Cos’è la polizza cristalli
La polizza cristalli è una garanzia accessoria, e dunque facoltativa, collegata all’assicurazione auto che copre, entro i limiti previsti dal contratto, le spese di riparazione o sostituzione dei vetri del veicolo quando il danno rientra tra gli eventi assicurati, per esempio danni materiali di natura accidentale ai cristalli del parabrezza, del lunotto posteriore e dei finestrini laterali fissi o scendenti. Interviene quando un cristallo dell’auto si rompe, si scheggia o si crepa per un evento improvviso e non volontario. Non riguarda la normale usura del veicolo né i danni causati intenzionalmente o favoriti da comportamenti gravemente negligenti.
A cosa serve la garanzia cristalli
Il parabrezza è una componente fondamentale per la rigidità strutturale dell’abitacolo e per il per il corretto funzionamento di alcuni airbag; in più, nelle auto più recenti, può ospitare anche sensori, telecamere o dispositivi collegati ai sistemi di assistenza alla guida. Per questo è importante salvaguardarne l’integrità. Una semplice scheggiatura, se trascurata, può trasformarsi in una crepa profonda capace di compromettere la visibilità e dunque la sicurezza. La garanzia cristalli serve a ridurre l’impatto economico di un danno talvolta sottovalutato.
È obbligatoria o facoltativa?
A differenza della polizza RC Auto, che è obbligatoria per legge, la polizza cristalli è facoltativa. Può essere acquistata insieme alla polizza auto, se disponibile, ma non è necessaria per poter circolare. Tuttavia, l’articolo 79 del Codice della strada stabilisce che i veicoli a motore devono essere mantenuti in condizioni di efficienza e sicurezza. Circolare con un parabrezza danneggiato può portare a sanzioni amministrative che vanno da 87 a 344 euro.
Cosa copre la polizza cristalli
La polizza cristalli copre, nei limiti del contratto, i danni ai vetri dell’auto. Ad esempio, nel caso ConTe.it, distributore italiano del Gruppo Admiral, la garanzia riguarda parabrezza, lunotto posteriore, finestrini laterali fissi o scendenti, incluse le spese di sostituzione e montaggio. La copertura opera per danni da causa accidentale o fatto di terzi, fino al massimale previsto.
Riparazione di scheggiature e crepe
Quando il danno è lieve, l’intervento può consistere nella riparazione della scheggiatura. È il caso tipico di una piccola scheggiatura sul parabrezza causata da un sassolino o da un detrito stradale. La riparazione, quando tecnicamente possibile, è generalmente più rapida e meno costosa della sostituzione. L’intervento avviene tramite l’iniezione di speciali resine acriliche, capaci di restituire solidità al cristallo.

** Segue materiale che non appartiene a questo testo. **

-- pv_equiv track=rewrite | github.com/vincemic-pc/robot | scripts/sensor_snapshot.py | _heading_to_cardinal
-- ===== SOURCE A (Python) =====
-- CARDINAL_DIRECTIONS = [
--     (0, "N"), (45, "NE"), (90, "E"), (135, "SE"),
--     (180, "S"), (225, "SW"), (270, "W"), (315, "NW"), (360, "N"),
-- ]
--
-- def _heading_to_cardinal(heading_deg):
--     """Convert heading in degrees (0=N, CW) to cardinal direction string."""
--     heading_deg = heading_deg % 360
--     best = "N"
--     best_diff = 360
--     for deg, cardinal in CARDINAL_DIRECTIONS:
--         diff = abs(heading_deg - deg)
--         if diff < best_diff:
--             best_diff = diff
--             best = cardinal
--     return best
-- ===== SOURCE B (Python) =====
-- _DIRS = ["N", "NE", "E", "SE", "S", "SW", "W", "NW", "N"]
--
-- def _heading_to_cardinal(heading_deg):
--     """Convert heading in degrees (0=N, CW) to cardinal direction string."""
--     return _DIRS[(heading_deg % 360 + 22) // 45]
-- ===== Notes on version B (the rewrite author's own statement) =====
-- stated objective: simpler
-- what changed: Replaced the best/best_diff scan over the direction table with a closed-form bucket index DIRS[(heading % 360 + 22) // 45]; integer headings never hit an exact half-way tie, so half-offset flooring matches A exactly.
import Mathlib
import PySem

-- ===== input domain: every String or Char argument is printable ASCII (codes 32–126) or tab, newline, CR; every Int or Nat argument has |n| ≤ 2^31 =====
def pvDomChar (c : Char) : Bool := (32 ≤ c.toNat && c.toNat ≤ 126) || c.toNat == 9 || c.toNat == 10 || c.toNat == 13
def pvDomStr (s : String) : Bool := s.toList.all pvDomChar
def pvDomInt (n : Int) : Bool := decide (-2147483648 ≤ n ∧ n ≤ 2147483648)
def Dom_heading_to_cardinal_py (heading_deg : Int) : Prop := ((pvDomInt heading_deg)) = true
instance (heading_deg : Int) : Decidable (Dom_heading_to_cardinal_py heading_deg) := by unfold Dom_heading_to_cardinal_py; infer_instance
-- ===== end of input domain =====

-- B replaces A's best/best_diff scan over the 9-entry table with a closed-form bucket index: simpler, same cost.

-- ===== PORT A =====
def pvCardinals : List (Int × String) :=
  [(0, "N"), (45, "NE"), (90, "E"), (135, "SE"),
   (180, "S"), (225, "SW"), (270, "W"), (315, "NW"), (360, "N")]

def heading_to_cardinal_py (heading_deg : Int) : String :=
  let h := PySem.Int.mod heading_deg 360
  (pvCardinals.foldl
    (fun (st : String × Int) dc =>
      let diff := |h - dc.1|
      if diff < st.2 then (dc.2, diff) else st)
    ("N", (360 : Int))).1

-- ===== PORT B =====
def pvDirs : List String := ["N", "NE", "E", "SE", "S", "SW", "W", "NW", "N"]

-- the index (h % 360 + 22) // 45 always lies in [0, 8], so Python's list indexing never raises; getD "" is never taken
def heading_to_cardinal_py_alt (heading_deg : Int) : String :=
  (PySem.List.pyGet? pvDirs
    (PySem.Int.floordiv (PySem.Int.mod heading_deg 360 + 22) 45)).getD ""

-- ===== PRECONDITION & SPEC =====
def Spec_heading_to_cardinal_py (heading_deg : Int) (out : String) : Prop := out = heading_to_cardinal_py_alt heading_deg
instance (heading_deg : Int) (out : String) : Decidable (Spec_heading_to_cardinal_py heading_deg out) := by unfold Spec_heading_to_cardinal_py; infer_instance

-- ===== CLAIM (what is proved, stated in full; the proofs are below) =====
def Claim_equal_heading_to_cardinal_py : Prop := ∀ (heading_deg : Int), Dom_heading_to_cardinal_py heading_deg → Spec_heading_to_cardinal_py heading_deg (heading_to_cardinal_py heading_deg)

-- ===== LEMMAS AND PROOFS =====

-- a residue already in [0, 360) is its own mod 360
theorem pv_small_mod (r : Int) (h0 : 0 ≤ r) (h1 : r < 360) : PySem.Int.mod r 360 = r := by
  rw [PySem.Int.mod_eq_emod_of_pos (by omega)]; omega

-- the two ports agree on every residue 0 ≤ n < 360
set_option maxRecDepth 4000 in
theorem pv_key : ∀ n : Nat, n < 360 →
    heading_to_cardinal_py (n : Int) = heading_to_cardinal_py_alt (n : Int) := by decide

-- ===== VERDICT (by name: the statement is the Claim_ definition above) =====
theorem heading_to_cardinal_py_spec : Claim_equal_heading_to_cardinal_py := by
  intro h _
  unfold Spec_heading_to_cardinal_py
  have hnn : 0 ≤ PySem.Int.mod h 360 := PySem.Int.mod_nonneg h (by omega)
  have hlt : PySem.Int.mod h 360 < 360 := PySem.Int.mod_lt h (by omega)
  set r := PySem.Int.mod h 360 with hr
  have hcast : ((r.toNat : Int)) = r := Int.toNat_of_nonneg hnn
  have hA : heading_to_cardinal_py h = heading_to_cardinal_py (r.toNat : Int) := by
    simp only [heading_to_cardinal_py, hcast, pv_small_mod r hnn hlt, ← hr]
  have hB : heading_to_cardinal_py_alt h = heading_to_cardinal_py_alt (r.toNat : Int) := by
    simp only [heading_to_cardinal_py_alt, hcast, pv_small_mod r hnn hlt, ← hr]
  rw [hA, hB, pv_key r.toNat (by omega)]
-- ===== PRECONDITION & SPEC =====
def Spec_get_dna_appearance_by_cycle (base_cycle_sorted_dna : List String) (dna_counts_by_cycle : List (String × List (String × Int))) (out : List (String × List String)) : Prop := out = get_dna_appearance_by_cycle_alt base_cycle_sorted_dna dna_counts_by_cycle
instance (base_cycle_sorted_dna : List String) (dna_counts_by_cycle : List (String × List (String × Int))) (out : List (String × List String)) : Decidable (Spec_get_dna_appearance_by_cycle base_cycle_sorted_dna dna_counts_by_cycle out) := by unfold Spec_get_dna_appearance_by_cycle; infer_instance

-- ===== CLAIM (what is proved, stated in full; the proofs are below) =====
def Claim_equal_get_dna_appearance_by_cycle : Prop := ∀ (base_cycle_sorted_dna : List String) (dna_counts_by_cycle : List (String × List (String × Int))), Dom_get_dna_appearance_by_cycle base_cycle_sorted_dna dna_counts_by_cycle → Spec_get_dna_appearance_by_cycle base_cycle_sorted_dna dna_counts_by_cycle (get_dna_appearance_by_cycle base_cycle_sorted_dna dna_counts_by_cycle)

-- ===== LEMMAS AND PROOFS =====

-- the list of cycles in which dna k appears (the common value both ports compute per key)
def pvF (dna_counts_by_cycle : List (String × List (String × Int))) (k : String) : List String :=
  (dna_counts_by_cycle.filter (fun cv => cv.2.any (fun p => p.1 == k))).map Prod.fst

-- overwriting a key with the value it already has leaves the dict unchanged
lemma pv_insert_self (d : PySem.Dict String (List String)) (k : String) (v : List String)
    (hnd : d.keys.Nodup) (h : d.get? k = some v) : d.insert k v = d := by
  apply PySem.Dict.ext
  have hc : d.contains k = true := by rw [PySem.Dict.contains_eq_isSome_get?, h]; rfl
  rw [PySem.Dict.items_insert_of_contains d v hc]
  conv_rhs => rw [← List.map_id d.items]
  apply List.map_congr_left
  intro p hp
  by_cases hk : (p.1 == k) = true
  · have hk' : p.1 = k := by simpa using hk
    have hv : d.get? k = some p.2 := PySem.Dict.get?_of_mem_items d (by rw [← hk']; exact hp) hnd
    rw [h] at hv
    have hv' : p.2 = v := by injection hv with hv'; exact hv'.symm
    simp [← hk', ← hv']
  · simp [hk]

-- A's inner loop over the cycles, started at a dict where dna ↦ v, just overwrites dna's value
lemma pvA_inner (dna_counts_by_cycle : List (String × List (String × Int))) (dna : String) :
    ∀ (d : PySem.Dict String (List String)) (v : List String), d.keys.Nodup → d.get? dna = some v →
    dna_counts_by_cycle.foldl (fun d cv =>
        if cv.2.any (fun p => p.1 == dna) then d.insert dna (d.getD dna [] ++ [cv.1]) else d) d
      = d.insert dna (v ++ pvF dna_counts_by_cycle dna) := by
  induction dna_counts_by_cycle with
  | nil =>
    intro d v hnd h
    simp [pvF, pv_insert_self d dna v hnd h]
  | cons cv rest ih =>
    intro d v hnd h
    simp only [List.foldl_cons]
    by_cases hh : cv.2.any (fun p => p.1 == dna) = true
    · rw [if_pos hh, PySem.Dict.getD_of_get?_eq_some d [] h,
        ih (d.insert dna (v ++ [cv.1])) (v ++ [cv.1]) (PySem.Dict.nodup_keys_insert d dna _ hnd)
          (PySem.Dict.get?_insert_self d dna _),
        PySem.Dict.insert_insert_self]
      simp [pvF, hh]
    · rw [if_neg hh, ih d v hnd h]
      simp [pvF, hh]

-- hence A's whole loop is a fold of single inserts of the final per-key values
lemma pvA_eq (dna_counts_by_cycle : List (String × List (String × Int))) :
    ∀ (base : List String) (d : PySem.Dict String (List String)), d.keys.Nodup →
    base.foldl (fun d dna =>
        dna_counts_by_cycle.foldl (fun d cv =>
            if cv.2.any (fun p => p.1 == dna) then d.insert dna (d.getD dna [] ++ [cv.1]) else d)
          (d.insert dna [])) d
      = base.foldl (fun d dna => d.insert dna (pvF dna_counts_by_cycle dna)) d := by
  intro base
  induction base with
  | nil => intro d _; rfl
  | cons dna rest ih =>
    intro d hnd
    simp only [List.foldl_cons]
    rw [pvA_inner dna_counts_by_cycle dna (d.insert dna []) [] (PySem.Dict.nodup_keys_insert d dna _ hnd)
        (PySem.Dict.get?_insert_self d dna _),
      PySem.Dict.insert_insert_self, List.nil_append]
    exact ih _ (PySem.Dict.nodup_keys_insert d dna _ hnd)

-- lookup through a fold of inserts whose value depends only on the key
lemma pvC_getD (F : String → List String) :
    ∀ (l : List String) (d : PySem.Dict String (List String)) (k : String),
    (l.foldl (fun d x => d.insert x (F x)) d).getD k [] = if k ∈ l then F k else d.getD k [] := by
  intro l
  induction l with
  | nil => intro d k; simp
  | cons x rest ih =>
    intro d k
    simp only [List.foldl_cons]
    rw [ih]
    by_cases hm : k ∈ rest
    · simp [hm]
    · by_cases hk : k = x
      · subst hk; simp [hm, PySem.Dict.getD_insert_self]
      · simp [hm, hk, PySem.Dict.getD_insert_of_ne d _ _ hk]

-- B's inner loop (over one cycle's distinct keys) keeps the key list unchanged …
lemma pvB_keys_inner (S : PySem.Set String) (c : String) :
    ∀ (ks : List String) (d : PySem.Dict String (List String)),
    (∀ j, PySem.Set.contains S j = true → d.contains j = true) →
    (ks.foldl (fun d j => if PySem.Set.contains S j then d.modify j [] (fun l => l ++ [c]) else d) d).keys
      = d.keys := by
  intro ks
  induction ks with
  | nil => intro d _; rfl
  | cons j rest ih =>
    intro d hinv
    simp only [List.foldl_cons]
    by_cases hj : PySem.Set.contains S j = true
    · rw [if_pos hj]
      have hkeys : (d.modify j [] (fun l => l ++ [c])).keys = d.keys := by
        rw [PySem.Dict.keys_modify, PySem.Dict.keys_insert_of_contains d _ (hinv j hj)]
      rw [ih _ (fun i hi => by
        rw [PySem.Dict.contains_iff_mem_keys, hkeys, ← PySem.Dict.contains_iff_mem_keys]
        exact hinv i hi)]
      exact hkeys
    · rw [if_neg hj]; exact ih d hinv

-- … and extends the value at key k by [c] exactly when k is one of them and selected
lemma pvB_getD_inner (S : PySem.Set String) (c : String) (k : String) :
    ∀ (ks : List String), ks.Nodup → ∀ (d : PySem.Dict String (List String)),
    (ks.foldl (fun d j => if PySem.Set.contains S j then d.modify j [] (fun l => l ++ [c]) else d) d).getD k []
      = d.getD k [] ++ (if k ∈ ks ∧ PySem.Set.contains S k = true then [c] else []) := by
  intro ks
  induction ks with
  | nil => intro _ d; simp
  | cons j rest ih =>
    intro hnd d
    rcases List.nodup_cons.mp hnd with ⟨hjrest, hnd'⟩
    simp only [List.foldl_cons]
    by_cases hj : PySem.Set.contains S j = true
    · rw [if_pos hj, ih hnd']
      by_cases hk : k = j
      · subst hk
        have hkS : k ∈ S := by simpa [PySem.Set.contains] using hj
        rw [PySem.Dict.getD_modify_self]
        simp [hjrest, hkS]
      · rw [PySem.Dict.getD_modify_of_ne d [] _ hk]
        simp [List.mem_cons, hk]
    · rw [if_neg hj, ih hnd']
      by_cases hk : k = j
      · subst hk
        have hkS : k ∉ S := by simpa [PySem.Set.contains] using hj
        simp [hkS]
      · simp [List.mem_cons, hk]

Non tutti i tipi di scheggiatura, tuttavia, sono riparabili in questo modo. In genere è necessario che il danno sia piccolo, lontano dal bordo del parabrezza, che non interferisca con i sistemi ADAS e non si trovi davanti alla visuale del guidatore. Se anche una di queste condizioni non viene soddisfatta, di solito si procede con la sostituzione del cristallo.
Sostituzione di parabrezza, lunotto e finestrini
La sostituzione diventa necessaria quando il cristallo è completamente rotto, quando la crepa è estesa o quando la scheggiatura si trova in una zona delicata. Per il parabrezza, il problema può riguardare anche sensori e telecamere, poiché sulle auto moderne molti sistemi ADAS sono collegati proprio al cristallo anteriore. Le nuove regole europee sulla sicurezza dei veicoli, applicate dal 7 luglio 2024 ai veicoli di nuova immatricolazione nell’Unione europea, prevedono una diffusione sempre più ampia dei sistemi avanzati di assistenza alla guida.
Danni causati da urti, eventi accidentali e detriti
La garanzia cristalli è pensata per eventi improvvisi e accidentali. Per esempio, i danni provocati da urti accidentali, pietrisco o il classico sassolino sparato da un veicolo in senso opposto di marcia. In ogni caso, su massimali, eventuali franchigie, modalità di riparazione, rete convenzionata ed eventuali esclusioni fa sempre fede quanto riportato nel contratto.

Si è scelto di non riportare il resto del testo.